今回のゲストは、大阪のうどん屋を引き継ぎ、24歳で高級うどん店「つるとんたん」をオープン。そして、現在はカトープレジャーグループの代表取締役兼CEOの加藤さんです。

「つるとんたん」の開店からトータルプロデュースカンパニーとして、ホテル、旅館、スモールラグジュアリーリゾートなど幅広く事業を展開されるまでの歴史と戦略についてお送りします。

この記事の目次

  1. 「つるとんたん」のスタートは徹底したマーケティングからだった!
  2. 最初に事業規模を決める“ブランディングスケール”の意味とは
  3. “ドリームワーク”で事業を語り、現場に落とし込むのが経営者の腕の見せ所
  4. 「真似から始めて真似で終わるな」自分の商品を“ちゃんと持つ”ということ

 

「つるとんたん」のスタートは徹底したマーケティングからだった!

現在、カトープレジャーグループの代表取締役兼CEOを務めています。
カトープレジャーグループは「日本のレジャーをもっと楽しく!」をテーマとして、レストランやホテルなどの事業の開発や運営を行うトータルプロデュースカンパニーで、「つるとんたん」という飲食店を経営しています。

「つるとんたん」といううどん屋は私が24歳の時に作りました。私の父親は香川県の出身で、大阪でうどん屋を経営していたのですが、私が22歳の時に亡くなったため、跡を継ぎました。

若い頃からそのうどん屋を手伝っていたのですが、跡を継いだうどん屋は商品もデコボコでホスピタリティもなく、良い時もあれば悪い時もあるようなお店でした。他にも食器が割れていたり、店が汚かったり、このままでは駄目だと思っていましたので、うどん屋をリノベーション、リブランドしようと考えました。

「つるとんたん」は前の店を変えていくのではなく、新しいブランドを作るという発想で24歳の時に立ち上げました。

 

 

「つるとんたん」を作るにあたり、まず市場を徹底的に見ました。
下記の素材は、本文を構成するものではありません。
theorem eA_run : ∀ (run rest' : List (Int × Int)), run ≠ [] → (∀ p ∈ run, p.2 > 0) → FP_bdry rest' →
    eA (run ++ rest') = (run.length - 1) :: (eA rest').map (· + run.length) := by
  intro run
  induction run with
  | nil => intro rest' h _ _; exact absurd rfl h
  | cons r0 rs ih =>
    intro rest' _ hpos hb
    have hr0 : r0.2 > 0 := hpos r0 (by simp)
    cases rs with
    | nil =>
      rcases hb with rfl | ⟨q, t, rfl, hq⟩
      · simp [eA, hr0]
      · rw [List.singleton_append]
        simp [eA, hr0, hq]
    | cons r1 rs' =>
      have hr1 : r1.2 > 0 := hpos r1 (by simp)
      have hih := ih rest' (by simp) (fun p hp => hpos p (by simp [hp])) hb
      rw [List.cons_append] at hih
      rw [List.cons_append, List.cons_append]
      simp only [eA, decide_eq_true hr0, decide_eq_true hr1, Bool.not_true, Bool.and_false,
        if_neg (by simp : ¬ False), List.nil_append]
      rw [hih, List.map_cons, map_add_add]
      simp only [List.length_cons, Nat.add_sub_cancel]
      simp

theorem BoutL_tail (c : Int) (l l' : List (Int × Int)) (k : Nat)
    (hG : ∀ i ∈ endsL l', (l.getD (i + k) (0, 0)).1 = (l'.getD i (0, 0)).1) :
    ((((startsL l').map (· + k)).zip ((endsL l').map (· + k))).filter
        (fun se => decide ((se.2 : Int) - (se.1 : Int) + 1 ≥ c))).map
      (fun se => (l.getD se.2 (0, 0)).1) = BoutL c l' := by
  unfold BoutL
  rw [List.zip_map, List.filter_map, List.map_map]
  rw [List.filter_congr (fun se _ => ?_)]
  · apply List.map_congr_left
    intro se hse
    have hmem : se ∈ (startsL l').zip (endsL l') := List.mem_of_mem_filter hse
    have h2 : se.2 ∈ endsL l' := by
      obtain ⟨a, b⟩ := se
      exact (List.of_mem_zip hmem).2
    simp only [Function.comp, Prod.map]
    exact hG se.2 h2
  · simp only [Function.comp, Prod.map]
    exact decide_eq_decide.mpr (by push_cast; omega)

theorem BoutL_cons_nonpos (c : Int) (p : Int × Int) (rest : List (Int × Int)) (hp : ¬ p.2 > 0) :
    BoutL c (p :: rest) = BoutL c rest := by
  have hS : startsL (p :: rest) = (startsL rest).map (· + 1) := by
    rw [startsL_eq, startsL_eq, sA_cons_nonpos _ _ hp]
  have hE : endsL (p :: rest) = (endsL rest).map (· + 1) := by
    rw [endsL_eq, endsL_eq, eA_cons_nonpos _ _ hp]
  conv_lhs => rw [BoutL, hS, hE]
  exact BoutL_tail c (p :: rest) rest 1 (fun i _ => by simp)

theorem BoutL_run (c : Int) (run rest' : List (Int × Int)) (hne : run ≠ [])
    (hpos : ∀ p ∈ run, p.2 > 0) (hb : FP_bdry rest') :
    BoutL c (run ++ rest') =
      (if (run.length : Int) ≥ c then [(run.getD (run.length - 1) (0, 0)).1] else []) ++
        BoutL c rest' := by
  have hk : 1 ≤ run.length := List.length_pos_iff.mpr hne
  have hS : startsL (run ++ rest') = 0 :: (startsL rest').map (· + run.length) := by
    rw [startsL_eq, startsL_eq, sA_run run rest' hne hpos hb]
  have hE : endsL (run ++ rest') = (run.length - 1) :: (endsL rest').map (· + run.length) := by
    rw [endsL_eq, endsL_eq, eA_run run rest' hne hpos hb]
  conv_lhs => rw [BoutL, hS, hE]
  rw [List.zip_cons_cons, List.filter_cons]
  have hpred : (decide (((run.length - 1 : Nat) : Int) - ((0 : Nat) : Int) + 1 ≥ c))
      = decide ((run.length : Int) ≥ c) := decide_eq_decide.mpr (by omega)
  have htail := BoutL_tail c (run ++ rest') rest' run.length (fun i _ => by
    rw [List.getD_append_right _ _ _ _ (by omega)]
    simp)
  have hhead : ((run ++ rest').getD (run.length - 1) (0, 0)).1 = (run.getD (run.length - 1) (0, 0)).1 := by
    rw [List.getD_append _ _ _ _ (by omega)]
  simp only [hpred]
  by_cases hc : (run.length : Int) ≥ c
  · rw [if_pos (by simpa using hc), if_pos hc, List.map_cons, htail, hhead]
    rfl
  · rw [if_neg (by simpa using hc), if_neg hc, htail]
    rfl

-- ---- the main induction: A's loop spec equals the boundary-detection output ----

def FP_inv (c : Int) (l : List (Int × Int)) : Prop :=
  1 ≤ c ∨ (l ≠ [] ∧ (∀ p ∈ l.head?.toList, 0 < p.2) ∧ (∀ p ∈ l.getLast?.toList, 0 < p.2) ∧
    l.IsChain (fun a b => 0 < a.2 ∨ 0 < b.2))

theorem FP_runs_nil (c : Int) (hinv : FP_inv c []) : FP_spec c [] [] = BoutL c [] := by
  rcases hinv with hc | ⟨hne, _⟩
  · show FP_flush c [] = _
    unfold FP_flush
    rw [if_neg (by simp; omega)]
    rfl
  · exact absurd rfl hne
いろいろなお店を食べ歩いてここは良いとか悪いとか、売上はどれくらいだろうなど研究しましたね。日本で一番わかっていると言えるくらい頑張りました。ですから、関西のうどん屋さんはほとんど行っていますし、四国の繁盛店も、出張に行くと1日15件はまわっていました。

色々なお店をまわり観察して流行っているお店は何が違うのかを考えてみると、トータル的なものだという結論に至りました。もちろん立地条件などもありますが、クオリティやサービス、ホスピタリティなどが総合的にできているということですね。他には、親父さんが無愛想でも突出した唯一無二の商品を持っているところなどは流行っているケースがあります。

 

最初に事業規模を決める“ブランディングスケール”の意味とは

私は新しい事業を始める時に、加藤語ですが“ブランディングスケール”を最初から決めています。売上であったり店舗数であったり、「どれくらいの規模でやるのか」を最初から決めるんです。
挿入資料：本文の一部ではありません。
-- pv_equiv track=rewrite | github.com/Yashrajrawani/ADA-lab-assignment | ada_labassignment_4.py | backtrack
-- ===== SOURCE A (Python) =====
-- crew = ['C1', 'C2']
--
-- def is_valid(schedule, crew_member, flight):
--     for f in schedule.get(crew_member, []):
--         # Check overlap
--         if not (flight[2] <= f[1] or flight[1] >= f[2]):
--             return False
--     return True
--
-- def backtrack(schedule, flights):
--     if not flights:
--         return schedule
--
--     flight = flights[0]
--
--     for c in crew:
--         if is_valid(schedule, c, flight):
--             schedule.setdefault(c, []).append(flight)
--
--             result = backtrack(schedule, flights[1:])
--             if result:
--                 return result
--
--             schedule[c].pop()
--
--     return None
-- ===== SOURCE B (Python) =====
-- # Iterative DFS with an explicit stack of (crew, untried-crew, remaining-flights) frames,
-- # replacing the recursion; same C1-first order and the same in-place mutation of `schedule`.
-- crew = ['C1', 'C2']
--
-- def is_valid(schedule, crew_member, flight):
--     for f in schedule.get(crew_member, []):
--         if not (flight[2] <= f[1] or flight[1] >= f[2]):
--             return False
--     return True
--
-- def backtrack(schedule, flights):
--     stack = []
--     rest = flights
--     cands = list(crew)
--     while True:
--         if not rest:
--             return schedule
--         f = rest[0]
--         if not cands:
--             if not stack:
--                 return None
--             c, cands, rest = stack.pop()
--             schedule[c].pop()
--             continue
--         c = cands[0]
--         if is_valid(schedule, c, f):
--             schedule.setdefault(c, []).append(f)
--             stack.append((c, cands[1:], rest))
--             rest = rest[1:]
--             cands = list(crew)
--         else:
--             cands = cands[1:]
-- ===== Notes on version B (the rewrite author's own statement) =====
-- stated objective: alternative
-- what changed: The recursive backtracking is rewritten as an iterative DFS driven by an explicit stack of (crew, untried-crew, remaining-flights) frames, with the same C1-first order and the same in-place append/pop mutation of the schedule.
import Mathlib
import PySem

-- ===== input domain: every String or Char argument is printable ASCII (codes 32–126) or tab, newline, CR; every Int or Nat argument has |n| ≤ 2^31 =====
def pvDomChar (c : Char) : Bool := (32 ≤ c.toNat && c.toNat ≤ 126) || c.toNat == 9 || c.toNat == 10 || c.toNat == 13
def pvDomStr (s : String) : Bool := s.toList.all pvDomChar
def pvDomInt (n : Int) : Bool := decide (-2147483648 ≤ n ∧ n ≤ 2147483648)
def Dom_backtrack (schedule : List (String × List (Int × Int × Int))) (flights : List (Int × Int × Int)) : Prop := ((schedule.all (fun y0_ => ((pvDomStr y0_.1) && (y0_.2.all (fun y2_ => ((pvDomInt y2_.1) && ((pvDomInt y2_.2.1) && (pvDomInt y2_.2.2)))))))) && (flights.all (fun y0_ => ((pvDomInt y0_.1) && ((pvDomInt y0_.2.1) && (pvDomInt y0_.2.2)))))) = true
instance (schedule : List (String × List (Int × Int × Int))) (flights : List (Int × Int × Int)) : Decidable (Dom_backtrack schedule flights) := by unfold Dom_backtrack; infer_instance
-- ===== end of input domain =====

-- B replaces A's recursion by an explicit iterative DFS over a stack of
-- (crew, untried-crew, remaining-flights) frames, with the same C1-first order.
-- Python A and B both mutate `schedule` in place (identically, operation for
-- operation); the equivalence proved here is about the RETURN value.

-- ===== PORT A =====
-- shared Python helper is_valid: the for-loop with early `return False`
def pvIsValidLoop (fl : Int × Int × Int) : List (Int × Int × Int) → Bool
  | [] => true
  | g :: gs => if !(fl.2.2 ≤ g.2.1 || fl.2.1 ≥ g.2.2) then false else pvIsValidLoop fl gs
def pvIsValid (d : PySem.Dict String (List (Int × Int × Int))) (c : String)
    (fl : Int × Int × Int) : Bool :=
  pvIsValidLoop fl (d.getD c [])
def pvAppendF (d : PySem.Dict String (List (Int × Int × Int))) (c : String)
    (fl : Int × Int × Int) : PySem.Dict String (List (Int × Int × Int)) :=
  d.modify c [] (fun l => l ++ [fl])
def pvPopF (d : PySem.Dict String (List (Int × Int × Int))) (c : String) :
    PySem.Dict String (List (Int × Int × Int)) :=
  d.modify c [] (fun l => l.dropLast)
def pvTruthy (r : Option (PySem.Dict String (List (Int × Int × Int)))) : Bool :=
  match r with
  | none => false
  | some d => !d.items.isEmpty

mutual
def pvBtA (s : PySem.Dict String (List (Int × Int × Int))) :
    List (Int × Int × Int) →
    Option (PySem.Dict String (List (Int × Int × Int))) × PySem.Dict String (List (Int × Int × Int))
  | [] => (some s, s)
  | f :: fs => pvTryA s ["C1", "C2"] f fs
  termination_by fs => (fs.length, 0)
def pvTryA (s : PySem.Dict String (List (Int × Int × Int))) :
    List String → (Int × Int × Int) → List (Int × Int × Int) →
    Option (PySem.Dict String (List (Int × Int × Int))) × PySem.Dict String (List (Int × Int × Int))
  | [], _, _ => (none, s)
  | c :: cs, f, fs =>
    if pvIsValid s c f then
      let s1 := pvAppendF s c f
      let p := pvBtA s1 fs
      if pvTruthy p.1 then p else pvTryA (pvPopF p.2 c) cs f fs
    else pvTryA s cs f fs
  termination_by cs _ fs => (fs.length, cs.length + 1)
end


def backtrack (schedule : List (String × List (Int × Int × Int))) (flights : List (Int × Int × Int)) : Option (List (String × List (Int × Int × Int))) :=
  ((pvBtA (PySem.Dict.mk schedule) flights).1).map (fun d => d.items)

-- ===== PORT B =====
-- DFS machine: state = (schedule, remaining flights, untried crew for rest[0], frame stack);
-- pvPhi is the termination measure for the while-loop
def pvPhi (rest : List (Int × Int × Int)) (cands : List String)
    (stack : List (String × List String × List (Int × Int × Int))) : Nat :=
  (cands.length + 1) * 4 ^ rest.length
    + (stack.map (fun fr => (fr.2.1.length + 1) * 4 ^ fr.2.2.length)).sum

def pvExecB (s : PySem.Dict String (List (Int × Int × Int)))
    (rest : List (Int × Int × Int)) (cands : List String)
    (stack : List (String × List String × List (Int × Int × Int))) :
    Option (PySem.Dict String (List (Int × Int × Int))) :=
  match rest with
  | [] => some s
  | f :: fs =>
    match cands with
    | [] =>
      match stack with
      | [] => none
      | (c, cands', rest') :: st => pvExecB (pvPopF s c) rest' cands' st
    | c :: cs =>
      if pvIsValid s c f then
        pvExecB (pvAppendF s c f) fs ["C1", "C2"] ((c, cs, f :: fs) :: stack)
      else pvExecB s (f :: fs) cs stack
termination_by pvPhi rest cands stack
decreasing_by
  · unfold pvPhi
    simp only [List.map_cons, List.sum_cons, List.length_nil, List.length_cons]
    have h4 : 0 < 4 ^ (fs.length + 1) := Nat.pow_pos (by norm_num)
    omega
  · unfold pvPhi
    simp only [List.map_cons, List.sum_cons, List.length_cons, List.length_nil, pow_succ]
    have h4 : 0 < 4 ^ fs.length := Nat.pow_pos (by norm_num)
    generalize 4 ^ fs.length = x at *
    generalize (List.map (fun fr => (fr.2.1.length + 1) * 4 ^ fr.2.2.length) stack).sum = S
    have h1 : (cs.length + 1 + 1) * (x * 4) = (cs.length + 1) * (x * 4) + x * 4 := by ring
    omega
  · unfold pvPhi
    simp only [List.length_cons]
    have h4 : 0 < 4 ^ (fs.length + 1) := Nat.pow_pos (by norm_num)
    have h1 : (cs.length + 1 + 1) * 4 ^ (fs.length + 1)
        = (cs.length + 1) * 4 ^ (fs.length + 1) + 4 ^ (fs.length + 1) := by ring
    omega


def backtrack_alt (schedule : List (String × List (Int × Int × Int))) (flights : List (Int × Int × Int)) : Option (List (String × List (Int × Int × Int))) :=
  (pvExecB (PySem.Dict.mk schedule) flights ["C1", "C2"] []).map (fun d => d.items)

-- ===== PRECONDITION & SPEC =====
def Spec_backtrack (schedule : List (String × List (Int × Int × Int))) (flights : List (Int × Int × Int)) (out : Option (List (String × List (Int × Int × Int)))) : Prop := out = backtrack_alt schedule flights
instance (schedule : List (String × List (Int × Int × Int))) (flights : List (Int × Int × Int)) (out : Option (List (String × List (Int × Int × Int)))) : Decidable (Spec_backtrack schedule flights out) := by unfold Spec_backtrack; infer_instance

-- ===== CLAIM (what is proved, stated in full; the proofs are below) =====
def Claim_equal_backtrack : Prop := ∀ (schedule : List (String × List (Int × Int × Int))) (flights : List (Int × Int × Int)), Dom_backtrack schedule flights → Spec_backtrack schedule flights (backtrack schedule flights)

-- ===== LEMMAS AND PROOFS =====

-- what B's machine does after a failure at the top of a frame stack
def pvUnwind (s : PySem.Dict String (List (Int × Int × Int)))
    (stack : List (String × List String × List (Int × Int × Int))) :
    Option (PySem.Dict String (List (Int × Int × Int))) :=
  match stack with
  | [] => none
  | (c, cands', rest') :: st => pvExecB (pvPopF s c) rest' cands' st

lemma pvContains_items_ne {d : PySem.Dict String (List (Int × Int × Int))} {k : String}
    (h : d.contains k = true) : d.items ≠ [] := by
  cases d with
  | mk items =>
    cases items with
    | nil => simp [PySem.Dict.contains] at h
    | cons a t => simp

lemma pvAppendF_ne (s : PySem.Dict String (List (Int × Int × Int))) (c : String)
    (fl : Int × Int × Int) : (pvAppendF s c fl).items ≠ [] := by
  apply pvContains_items_ne (k := c)
  unfold pvAppendF
  simp [PySem.Dict.contains_modify]

lemma pvTryA_some_truthy (cs : List String) (f : Int × Int × Int) (fs : List (Int × Int × Int)) :
    ∀ (s : PySem.Dict String (List (Int × Int × Int))) r s',
      pvTryA s cs f fs = (some r, s') → pvTruthy (some r) = true := by
  induction cs with
  | nil => intro s r s' h; simp [pvTryA] at h
  | cons c cs ih =>
    intro s r s' h
    rw [pvTryA] at h
    by_cases hv : pvIsValid s c f = true
    · rw [if_pos hv] at h
      by_cases ht : pvTruthy (pvBtA (pvAppendF s c f) fs).1 = true
      · rw [if_pos ht] at h
        have hr : (pvBtA (pvAppendF s c f) fs).1 = some r := by rw [h]
        rw [hr] at ht
        exact ht
      · rw [if_neg ht] at h
        exact ih _ _ _ h
    · rw [if_neg hv] at h
      exact ih _ _ _ h

lemma pvMain (t : List (Int × Int × Int)) :
    ∀ (f : Int × Int × Int) (cs : List String)
      (s : PySem.Dict String (List (Int × Int × Int)))
      (stack : List (String × List String × List (Int × Int × Int))),
      pvExecB s (f :: t) cs stack =
        (match pvTryA s cs f t with
         | (some r, _) => some r
         | (none, s') => pvUnwind s' stack) := by
  induction t with
  | nil =>
    intro f cs
    induction cs with
    | nil =>
      intro s stack
      rw [pvTryA]
      cases stack with
      | nil => rw [pvExecB]; rfl
      | cons fr st =>
        cases fr with | mk c rest' => rw [pvExecB]; rfl
    | cons c cs ih =>
      intro s stack
      rw [pvExecB, pvTryA]
      by_cases hv : pvIsValid s c f = true
      · rw [if_pos hv, if_pos hv]
        have ht : pvTruthy (some (pvAppendF s c f)) = true := by
          simp [pvTruthy, pvAppendF_ne s c f]
        simp only [pvExecB, pvBtA]
        rw [if_pos ht]
      · rw [if_neg hv, if_neg hv]
        exact ih s stack
  | cons f' t' ihT =>
    intro f cs
    induction cs with
    | nil =>
      intro s stack
      rw [pvTryA]
      cases stack with
      | nil => rw [pvExecB]; rfl
      | cons fr st =>
        cases fr with | mk c rest' => rw [pvExecB]; rfl
    | cons c cs ih =>
      intro s stack
      rw [pvExecB, pvTryA]
      by_cases hv : pvIsValid s c f = true
      · rw [if_pos hv, if_pos hv]
        rw [ihT f' ["C1", "C2"] (pvAppendF s c f) ((c, cs, f :: f' :: t') :: stack)]
        simp only [pvBtA]
        cases hq : pvTryA (pvAppendF s c f) ["C1", "C2"] f' t' with
        | mk r1 s2 =>
          cases r1 with
          | some r =>
            have ht : pvTruthy (some r) = true := pvTryA_some_truthy _ _ _ _ _ _ hq
            rw [if_pos ht]
          | none =>
            rw [if_neg (by simp [pvTruthy])]
            show pvExecB (pvPopF s2 c) (f :: f' :: t') cs stack = _
            exact ih (pvPopF s2 c) stack
      · rw [if_neg hv, if_neg hv]
        exact ih s stack

lemma pvEquiv (schedule : List (String × List (Int × Int × Int)))
    (flights : List (Int × Int × Int)) :
    backtrack schedule flights = backtrack_alt schedule flights := by
  unfold backtrack backtrack_alt
  cases flights with
  | nil => simp only [pvBtA, pvExecB.eq_def]
  | cons f t =>
    rw [pvMain t f ["C1", "C2"] (PySem.Dict.mk schedule) []]
    simp only [pvBtA]
    cases pvTryA (PySem.Dict.mk schedule) ["C1", "C2"] f t with
    | mk r s' =>
      cases r with
      | some r0 => rfl
      | none => rfl

-- ===== VERDICT (by name: the statement is the Claim_ definition above) =====
theorem backtrack_spec : Claim_equal_backtrack := by
  intro schedule flights _
  unfold Spec_backtrack
  exact pvEquiv schedule flights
利用していただいた方はご存知だと思いますが、「つるとんたん」は、日本で一番高いうどん屋です。ですからどの街に出しても流行るかというとそうではありませんので、主要都市でしっかりとやると決めています。

そして、その地域に合ったエッセンスを入れて、店舗ごとにメニューやインテリアを変えています。だから30数年間飽きられず、微増ではありますが右肩上がりでいけているんだと思います。

 

“ドリームワーク”で事業を語り、現場に落とし込むのが経営者の腕の見せ所

私は店舗の拡大ではなく商品開発に重きを置いていまして、制約をかけることで商品開発などの内容が濃くなると考えています。ですから、私が店を辞める時、もう辞めろと指示する時は、私が作った最初の店舗よりも総合的なクオリティが落ちている時だと思っています。
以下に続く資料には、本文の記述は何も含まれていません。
theorem pvS_split (d e : Nat) (l : List Nat) (he : 1 ≤ e) (hd : d ∉ l) :
    pvS (List.replicate e d ++ l) = pvFInc d e + pvS l := by
  unfold pvS
  rw [pvDedupReplicateAppend d e l he hd, List.map_cons, List.sum_cons]
  have hcnt : PySem.List.count (List.replicate e d ++ l) d = e := by
    rw [PySem.List.count_eq, List.count_append, List.count_replicate,
      if_pos (beq_self_eq_true d), List.count_eq_zero_of_not_mem (by simpa using hd)]
    omega
  rw [hcnt]
  congr 1
  apply congrArg List.sum
  apply List.map_congr_left
  intro p hp
  have hpl : p ∈ l := by
    exact (PySem.List.mem_dedup l p).mp hp
  have hpd : p ≠ d := fun h => hd (h ▸ hpl)
  rw [PySem.List.count_eq, PySem.List.count_eq, List.count_append, List.count_replicate,
    if_neg (by simpa using (Ne.symm hpd)), Nat.zero_add]

theorem pvCast_add (s : List Nat) (a : Nat) :
    pvCast (PySem.Set.add s a) = PySem.Set.add (pvCast s) ((a : Int)) := by
  have hc : PySem.Set.contains (pvCast s) ((a : Int)) = PySem.Set.contains s a := by
    apply Bool.eq_iff_iff.mpr
    rw [PySem.Set.contains_iff, PySem.Set.contains_iff]
    unfold pvCast
    exact List.mem_map_of_injective (fun x y h => by exact_mod_cast h)
  unfold PySem.Set.add
  rw [hc]
  by_cases h : PySem.Set.contains s a = true
  · rw [if_pos h, if_pos h]
  · rw [if_neg h, if_neg h]; unfold pvCast; rw [List.map_append]; rfl

theorem pvFoldlAddMap : ∀ (l s : List Nat),
    List.foldl PySem.Set.add (pvCast s) (pvCast l) = pvCast (List.foldl PySem.Set.add s l) := by
  intro l
  induction l with
  | nil => intro s; rfl
  | cons a l ih =>
    intro s
    rw [pvCast_cons, List.foldl_cons, List.foldl_cons, ← pvCast_add, ih]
今は、料理にもすごく良いメンバーが揃っていますし、サービスマンも良い、マネジメントのチームも良いので、私が24歳の時の「つるとんたん」より今の方が良くなっています。私が色々な事業をやっていて、フレンチやスパニッシュ、和食の専門チームなどもいますので、そういうメンバーからいろんなアイディアを出してやっていく中で多くのヒット作が生まれてきたのです。
ですから何とかこれまでお客様に飽きられずに続けられているのだろうと思います。

先ほども言ったように、私は店舗の拡大よりも商品開発を重視していますので、店作りをする時に、大変だとか儲からないってことは考えないんですね。
“ドリームワーク”と言っていますが、どんなホテルや旅館だったら他に無くて、お客様に来ていただけるだろうということを考え、チームで徹底的に話し合います。まずはそれを最初に決めて、次に採算に合うかなどを計算するんです。

できる限りこの“ドリームワーク”を潰さないマネジメントや仕組みを作っていくことが、経営者の腕の見せ所だと思っています。

 

また、高価格帯で勝負するというのは、価値を見出すことだと思っています。「つるとんたん」はうどん屋さんの中では高いですけれども、例えば北新地でのアフターなど、皆さんが飲みに行ってその後ちょっと食べようかという時の業態でいうと、焼肉屋さんがあったり、お寿司屋さんがあったりします。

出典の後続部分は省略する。